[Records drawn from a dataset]

-- pv_equiv track=rewrite | github.com/ychan96/kMC_Rust | kmc_new/utils.py | identify_final_products
-- ===== SOURCE A (Python) =====
-- def identify_final_products(chain_array):
--     """Extract chain lengths from final state"""
--     products = []
--     start = 0
--
--     for i in range(1, len(chain_array)):
--         if chain_array[i] == 0: # Chain break found
--             length = i - start
--             if length > 0:
--                 products.append(length)
--             start = i
--
--     return products
-- ===== SOURCE B (Python) =====
-- def identify_final_products(chain_array):
--     """Extract chain lengths from final state"""
--     boundaries = [0] + [i for i in range(1, len(chain_array)) if chain_array[i] == 0]
--     return [b - a for a, b in zip(boundaries, boundaries[1:])]
-- ===== Notes on version B (the rewrite author's own statement) =====
-- stated objective: simpler
-- what changed: Replaces the fused running-start accumulator loop with two declarative passes: collect zero-boundary indices (seeded with the virtual 0), then take consecutive differences.
import Mathlib
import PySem

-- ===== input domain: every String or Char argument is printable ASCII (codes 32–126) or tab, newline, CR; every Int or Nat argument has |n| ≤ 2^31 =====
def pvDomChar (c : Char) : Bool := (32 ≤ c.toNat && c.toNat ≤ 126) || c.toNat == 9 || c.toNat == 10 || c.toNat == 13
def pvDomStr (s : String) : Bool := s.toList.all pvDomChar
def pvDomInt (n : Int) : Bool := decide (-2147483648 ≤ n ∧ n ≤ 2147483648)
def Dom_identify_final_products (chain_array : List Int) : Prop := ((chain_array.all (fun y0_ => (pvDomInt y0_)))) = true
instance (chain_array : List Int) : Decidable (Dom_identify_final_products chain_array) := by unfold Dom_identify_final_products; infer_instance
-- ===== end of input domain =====

-- B replaces A's fused running-start accumulator loop by two declarative passes
-- (collect zero-boundary indices seeded with 0, then consecutive differences); equal value, same cost.

-- ===== PORT A =====
-- A indexes chain_array[i] only for i in range(1, len), always in range, so pyGetD is exact here.
def identify_final_products (chain_array : List Int) : List Int :=
  (((PySem.List.pyRange 1 (chain_array.length : Int) 1).foldl
      (fun (st : List Int × Int) (i : Int) =>
        if PySem.List.pyGetD chain_array i 0 = 0 then
          (if i - st.2 > 0 then st.1 ++ [i - st.2] else st.1, i)
        else st)
      ([], 0))).1

-- ===== PORT B =====
def identify_final_products_alt (chain_array : List Int) : List Int :=
  let boundaries : List Int :=
    0 :: (PySem.List.pyRange 1 (chain_array.length : Int) 1).filter
      (fun i => PySem.List.pyGetD chain_array i 0 == 0)
  (boundaries.zip boundaries.tail).map (fun p => p.2 - p.1)

-- ===== PRECONDITION & SPEC =====
def Spec_identify_final_products (chain_array : List Int) (out : List Int) : Prop := out = identify_final_products_alt chain_array
instance (chain_array : List Int) (out : List Int) : Decidable (Spec_identify_final_products chain_array out) := by unfold Spec_identify_final_products; infer_instance

-- ===== CLAIM (what is proved, stated in full; the proofs are below) =====
def Claim_equal_identify_final_products : Prop := ∀ (chain_array : List Int), Dom_identify_final_products chain_array → Spec_identify_final_products chain_array (identify_final_products chain_array)

-- ===== LEMMAS AND PROOFS =====

-- consecutive differences of a boundary list
def pvDiffs (bs : List Int) : List Int := (bs.zip bs.tail).map (fun p => p.2 - p.1)

theorem pvDiffs_cons_cons (x y : Int) (r : List Int) :
    pvDiffs (x :: y :: r) = (y - x) :: pvDiffs (y :: r) := rfl

-- loop invariant: A's fold over a strictly increasing index list, all above start,
-- appends exactly the consecutive differences of (start :: kept indices).
theorem pv_loop (chain : List Int) (l : List Int) :
    ∀ (ps : List Int) (st : Int), l.Pairwise (· < ·) → (∀ i ∈ l, st < i) →
    (l.foldl
      (fun (acc : List Int × Int) (i : Int) =>
        if PySem.List.pyGetD chain i 0 = 0 then
          (if i - acc.2 > 0 then acc.1 ++ [i - acc.2] else acc.1, i)
        else acc)
      (ps, st)).1
    = ps ++ pvDiffs (st :: l.filter (fun i => PySem.List.pyGetD chain i 0 == 0)) := by
  induction l with
  | nil => intro ps st _ _; simp [pvDiffs]
  | cons a l ih =>
    intro ps st hpw hgt
    have hst : st < a := hgt a (by simp)
    have hpw' := (List.pairwise_cons.mp hpw).2
    have hgt' : ∀ i ∈ l, a < i := (List.pairwise_cons.mp hpw).1
    simp only [List.foldl_cons]
    by_cases hz : PySem.List.pyGetD chain a 0 = 0
    · have hpos : a - st > 0 := by omega
      rw [if_pos hz, if_pos hpos]
      rw [ih (ps ++ [a - st]) a hpw' hgt']
      simp [hz, pvDiffs_cons_cons]
    · rw [if_neg hz, ih ps st hpw' (fun i hi => hgt i (List.mem_cons_of_mem a hi))]
      simp [hz]

-- ===== VERDICT (by name: the statement is the Claim_ definition above) =====
theorem identify_final_products_spec : Claim_equal_identify_final_products := by
  intro chain _
  unfold Spec_identify_final_products identify_final_products identify_final_products_alt
  rw [pv_loop chain _ [] 0 (PySem.List.pairwise_lt_pyRange_one _ _)
      (fun i hi => ((PySem.List.mem_pyRange_one).mp hi).1.trans_lt' (by norm_num))]
  simp [pvDiffs]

Brief:
How many lines in the entries above include the string "only"? Please answer with that number and nothing more.

Output:
2